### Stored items
Start of Block

-- pv_equiv track=rewrite | github.com/RiceCakeInJar/SICP | lab01/fr.py | fr
-- ===== SOURCE A (Python) =====
-- def fr(x):
--     """Return the min digit of x.
--
--     >>> min_digit(10)
--     0
--     >>> min_digit(4224)
--     2
--     >>> min_digit(1234567890)
--     0
--     >>> # make sure that you are using return rather than print
--     >>> a = min_digit(123)
--     >>> a
--     1
--     """
--     x = str(x)
--     i = 0
--     r = x.count(str(i))
--     ans = 0
--     while r==0:
--         i = i + 1
--         r = x.count(str(i))
--         ans = ans + 1
--     return ans
-- ===== SOURCE B (Python) =====
-- def fr(x):
--     return min(int(c) for c in str(x) if c.isdigit())
-- ===== Notes on version B (the rewrite author's own statement) =====
-- stated objective: simpler
-- what changed: B takes a single running-min pass over the characters of str(x) (filtering out non-digits), instead of A's loop that rescans the whole string with count() once per candidate digit value in increasing order.
import Mathlib
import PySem

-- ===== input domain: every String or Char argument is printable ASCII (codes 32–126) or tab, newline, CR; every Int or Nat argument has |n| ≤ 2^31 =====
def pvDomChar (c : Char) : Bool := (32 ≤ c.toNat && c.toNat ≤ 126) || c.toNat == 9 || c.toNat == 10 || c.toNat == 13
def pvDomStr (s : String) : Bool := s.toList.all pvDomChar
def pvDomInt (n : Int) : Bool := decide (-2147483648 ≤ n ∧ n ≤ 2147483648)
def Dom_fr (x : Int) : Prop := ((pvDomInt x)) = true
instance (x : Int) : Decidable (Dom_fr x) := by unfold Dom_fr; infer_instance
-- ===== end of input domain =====

-- B replaces A's rescan-per-candidate-digit loop by one running-min pass over the characters of str(x); objective: simpler.


-- ===== PORT A =====
-- the 'while r == 0' loop; fuel only makes the recursion total — 10 steps always suffice
-- since str(x) of an integer contains a digit 0..9 (proved below), so the port is exact.
def frWhile (s : List Char) (i : Int) (r : Nat) (ans : Int) : Nat → Int
  | 0 => ans
  | fuel + 1 =>
    if r = 0 then
      let i' := i + 1
      let r' := PySem.Chars.count s (PySem.Int.toChars i')
      let ans' := ans + 1
      frWhile s i' r' ans' fuel
    else ans

def fr (x : Int) : Int :=
  let s := PySem.Int.toChars x       -- x = str(x)
  let i : Int := 0
  let r := PySem.Chars.count s (PySem.Int.toChars i)   -- r = x.count(str(i))
  let ans : Int := 0
  frWhile s i r ans 10

-- ===== PORT B =====
-- min(int(c) for c in str(x) if c.isdigit()); int(c) on a digit char c is c.toNat - 48 (exact
-- after the isdigit filter). The [] branch is Python's min-of-empty ValueError; it is
-- unreachable because str of an integer always contains a digit.
def fr_alt (x : Int) : Int :=
  match ((PySem.Int.toChars x).filter PySem.Chars.isdigit).map
      (fun c => (c.toNat : Int) - 48) with
  | [] => 0
  | h :: t => t.foldl min h

-- ===== PRECONDITION & SPEC =====
def Spec_fr (x : Int) (out : Int) : Prop := out = fr_alt x
instance (x : Int) (out : Int) : Decidable (Spec_fr x out) := by unfold Spec_fr; infer_instance

-- ===== CLAIM (what is proved, stated in full; the proofs are below) =====
def Claim_equal_fr : Prop := ∀ (x : Int), Dom_fr x → Spec_fr x (fr x)

-- ===== LEMMAS AND PROOFS =====

-- the char for digit value j
def digitOf (j : Nat) : Char := Char.ofNat (48 + j)

-- substring count of a single character is the element count
lemma count_go_singleton (c : Char) :
    ∀ (l : List Char) (fuel acc : Nat), l.length ≤ fuel →
      PySem.Chars.count.go [c] fuel l acc = acc + l.count c := by
  intro l
  induction l with
  | nil => intro fuel acc _; cases fuel <;> simp [PySem.Chars.count.go]
  | cons h t ih =>
    intro fuel acc hle
    cases fuel with
    | zero => simp at hle
    | succ f =>
      simp only [PySem.Chars.count.go]
      by_cases hc : c = h
      · subst hc
        simp only [List.isPrefixOf, BEq.rfl, Bool.true_and]
        rw [if_pos (by simp)]
        simp only [List.length_nil, List.length_cons, Nat.zero_add, List.drop_succ_cons,
          List.drop_zero]
        rw [ih f (acc + 1) (by simp only [List.length_cons] at hle; omega)]
        simp
        omega
      · have hpf : ([c].isPrefixOf (h :: t)) = false := by
          simp only [List.isPrefixOf, Bool.and_eq_false_iff]
          left
          exact beq_eq_false_iff_ne.mpr hc
        rw [hpf]
        simp only [Bool.false_eq_true, if_false]
        rw [ih f acc (by simp only [List.length_cons] at hle; omega)]
        simp [Ne.symm hc]

lemma count_singleton (s : List Char) (c : Char) :
    PySem.Chars.count s [c] = s.count c := by
  have h := count_go_singleton c s s.length 0 le_rfl
  simp only [PySem.Chars.count, List.isEmpty_cons, Bool.false_eq_true, if_false]
  omega

-- str(j) for a single digit value j ≤ 9
lemma toChars_digit (j : Nat) (hj : j ≤ 9) :
    PySem.Int.toChars (j : Int) = [digitOf j] := by
  interval_cases j <;> decide

lemma isdigit_digitOf (j : Nat) (hj : j ≤ 9) : PySem.Chars.isdigit (digitOf j) = true := by
  interval_cases j <;> decide

lemma digitOf_toNat (j : Nat) (hj : j ≤ 9) : (digitOf j).toNat = 48 + j := by
  interval_cases j <;> decide

-- a digit char is digitOf of its value, and that value is ≤ 9
lemma isdigit_elim {c : Char} (h : PySem.Chars.isdigit c = true) :
    c = digitOf (c.toNat - 48) ∧ c.toNat - 48 ≤ 9 ∧ 48 ≤ c.toNat := by
  simp only [PySem.Chars.isdigit, Bool.and_eq_true, decide_eq_true_eq] at h
  obtain ⟨h1, h2⟩ := h
  have h1' : 48 ≤ c.toNat := by simpa [Char.le_def, UInt32.le_iff_toNat_le] using h1
  have h2' : c.toNat ≤ 57 := by simpa [Char.le_def, UInt32.le_iff_toNat_le] using h2
  refine ⟨?_, by omega, h1'⟩
  have he : 48 + (c.toNat - 48) = c.toNat := by omega
  rw [digitOf, he, Char.ofNat_toNat]

-- every char that Nat.toDigitsCore prepends stays in the result
lemma mem_toDigitsCore (b : Nat) :
    ∀ (fuel n : Nat) (ds : List Char) (c : Char), c ∈ ds → c ∈ Nat.toDigitsCore b fuel n ds := by
  intro fuel
  induction fuel with
  | zero => intro n ds c h; simpa [Nat.toDigitsCore] using h
  | succ f ih =>
    intro n ds c h
    simp only [Nat.toDigitsCore]
    split
    · exact List.mem_cons_of_mem _ h
    · exact ih _ _ _ (List.mem_cons_of_mem _ h)

lemma digitChar_isdigit (d : Nat) (hd : d < 10) : PySem.Chars.isdigit d.digitChar = true := by
  interval_cases d <;> decide

lemma toDigitsCore_has_digit :
    ∀ (fuel n : Nat) (ds : List Char),
      ∃ c ∈ Nat.toDigitsCore 10 (fuel + 1) n ds, PySem.Chars.isdigit c = true := by
  intro fuel n ds
  simp only [Nat.toDigitsCore]
  split
  · exact ⟨(n % 10).digitChar, List.mem_cons_self, digitChar_isdigit _ (Nat.mod_lt _ (by omega))⟩
  · cases fuel with
    | zero =>
      exact ⟨(n % 10).digitChar,
        by simp [Nat.toDigitsCore],
        digitChar_isdigit _ (Nat.mod_lt _ (by omega))⟩
    | succ f =>
      exact ⟨(n % 10).digitChar,
        mem_toDigitsCore 10 (f + 1) _ _ _ List.mem_cons_self,
        digitChar_isdigit _ (Nat.mod_lt _ (by omega))⟩

lemma toChars_has_digit (x : Int) :
    ∃ c ∈ PySem.Int.toChars x, PySem.Chars.isdigit c = true := by
  simp only [PySem.Int.toChars]
  split
  · obtain ⟨c, hc, hd⟩ := toDigitsCore_has_digit x.natAbs x.natAbs []
    exact ⟨c, List.mem_cons_of_mem _ hc, hd⟩
  · exact toDigitsCore_has_digit x.toNat x.toNat []

-- A's loop returns the least digit value present in s
lemma frWhile_eq (s : List Char) (hex : ∃ j, digitOf j ∈ s) :
    ∀ (fuel j : Nat), (∀ i < j, digitOf i ∉ s) → Nat.find hex < j + fuel → j + fuel ≤ 10 →
      frWhile s (j : Int) (PySem.Chars.count s (PySem.Int.toChars (j : Int))) (j : Int) fuel
        = (Nat.find hex : Int) := by
  intro fuel
  induction fuel with
  | zero => intro j hlt h1 _; exact absurd (Nat.find_spec hex) (hlt _ (by omega))
  | succ f ih =>
    intro j hlt hfind hbound
    have hj9 : j ≤ 9 := by omega
    rw [toChars_digit j hj9, count_singleton]
    simp only [frWhile]
    by_cases hz : s.count (digitOf j) = 0
    · rw [if_pos hz]
      have hnotmem : digitOf j ∉ s := List.count_eq_zero.mp hz
      have hlt' : ∀ i < j + 1, digitOf i ∉ s := by
        intro i hi
        rcases Nat.lt_succ_iff_lt_or_eq.mp hi with h | h
        · exact hlt i h
        · subst h; exact hnotmem
      have hfind' : j < Nat.find hex := by
        rcases Nat.lt_or_ge j (Nat.find hex) with h | h
        · exact h
        · exact absurd (Nat.find_spec hex) (hlt' _ (by omega))
      rw [show ((j : Int) + 1) = (((j + 1 : Nat)) : Int) by push_cast; ring]
      exact ih (j + 1) hlt' (by omega) (by omega)
    · rw [if_neg hz]
      have hmem : digitOf j ∈ s := by
        by_contra hm
        exact hz (List.count_eq_zero_of_not_mem hm)
      have : Nat.find hex = j := (Nat.find_eq_iff hex).mpr ⟨hmem, fun n hn => hlt n hn⟩
      omega

-- B returns the least digit value present in s
lemma fr_alt_eq (x : Int) (hex : ∃ j, digitOf j ∈ PySem.Int.toChars x) :
    fr_alt x = (Nat.find hex : Int) := by
  set s := PySem.Int.toChars x with hs
  have hN9 : Nat.find hex ≤ 9 := by
    obtain ⟨c, hc, hd⟩ := toChars_has_digit x
    obtain ⟨hceq, hv9, _⟩ := isdigit_elim hd
    have : digitOf (c.toNat - 48) ∈ s := hceq ▸ hc
    exact le_trans (Nat.find_min' hex this) hv9
  have hNmem : digitOf (Nat.find hex) ∈ s := Nat.find_spec hex
  have hNval : (Nat.find hex : Int) ∈
      (s.filter PySem.Chars.isdigit).map (fun c => (c.toNat : Int) - 48) := by
    refine List.mem_map.mpr ⟨digitOf (Nat.find hex), ?_, ?_⟩
    · exact List.mem_filter.mpr ⟨hNmem, isdigit_digitOf _ hN9⟩
    · rw [digitOf_toNat _ hN9]; push_cast; ring
  unfold fr_alt
  simp only [← hs]
  rcases hvals : (s.filter PySem.Chars.isdigit).map (fun c => (c.toNat : Int) - 48) with
    _ | ⟨h, t⟩
  · rw [hvals] at hNval; simp at hNval
  · rw [hvals]
    show t.foldl min h = (Nat.find hex : Int)
    have hsub : ∀ v ∈ h :: t, (Nat.find hex : Int) ≤ v := by
      intro v hv
      rw [← hvals] at hv
      obtain ⟨c, hc, hval⟩ := List.mem_map.mp hv
      obtain ⟨hcmem, hcd⟩ := List.mem_filter.mp hc
      obtain ⟨hceq, hv9, h48⟩ := isdigit_elim hcd
      have hmem' : digitOf (c.toNat - 48) ∈ s := hceq ▸ hcmem
      have := Nat.find_min' hex hmem'
      have : (Nat.find hex : Int) ≤ ((c.toNat - 48 : Nat) : Int) := by exact_mod_cast this
      rw [← hval]
      push_cast [h48] at this ⊢
      omega
    have hmin_mem : t.foldl min h ∈ h :: t := by
      rcases PySem.List.foldl_min_mem t h with he | he
      · rw [he]; exact List.mem_cons_self
      · exact List.mem_cons_of_mem _ he
    have hle1 : (Nat.find hex : Int) ≤ t.foldl min h := hsub _ hmin_mem
    have hle2 : t.foldl min h ≤ (Nat.find hex : Int) := by
      rw [hvals] at hNval
      rcases List.mem_cons.mp hNval with he | he
      · exact he ▸ (PySem.List.foldl_min_le t h).1
      · exact (PySem.List.foldl_min_le t h).2 _ he
    omega

-- ===== VERDICT (by name: the statement is the Claim_ definition above) =====
theorem fr_spec : Claim_equal_fr := by
  intro x _
  unfold Spec_fr
  have hex : ∃ j, digitOf j ∈ PySem.Int.toChars x := by
    obtain ⟨c, hc, hd⟩ := toChars_has_digit x
    obtain ⟨hceq, _, _⟩ := isdigit_elim hd
    exact ⟨c.toNat - 48, hceq ▸ hc⟩
  have hN9 : Nat.find hex ≤ 9 := by
    obtain ⟨c, hc, hd⟩ := toChars_has_digit x
    obtain ⟨hceq, hv9, _⟩ := isdigit_elim hd
    exact le_trans (Nat.find_min' hex (hceq ▸ hc)) hv9
  rw [fr_alt_eq x hex]
  show frWhile _ ((0 : Nat) : Int) _ ((0 : Nat) : Int) 10 = _
  exact frWhile_eq (PySem.Int.toChars x) hex 10 0 (by omega) (by omega) (by omega)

End of Block

### Work to be completed
Print again the lines of the entries above that fall between the line holding "-- since str(x)" and the line holding "def fr (x : Int)", inclusive, exactly as they stand.

### Response to the exercise
-- since str(x) of an integer contains a digit 0..9 (proved below), so the port is exact.
def frWhile (s : List Char) (i : Int) (r : Nat) (ans : Int) : Nat → Int
  | 0 => ans
  | fuel + 1 =>
    if r = 0 then
      let i' := i + 1
      let r' := PySem.Chars.count s (PySem.Int.toChars i')
      let ans' := ans + 1
      frWhile s i' r' ans' fuel
    else ans

def fr (x : Int) : Int :=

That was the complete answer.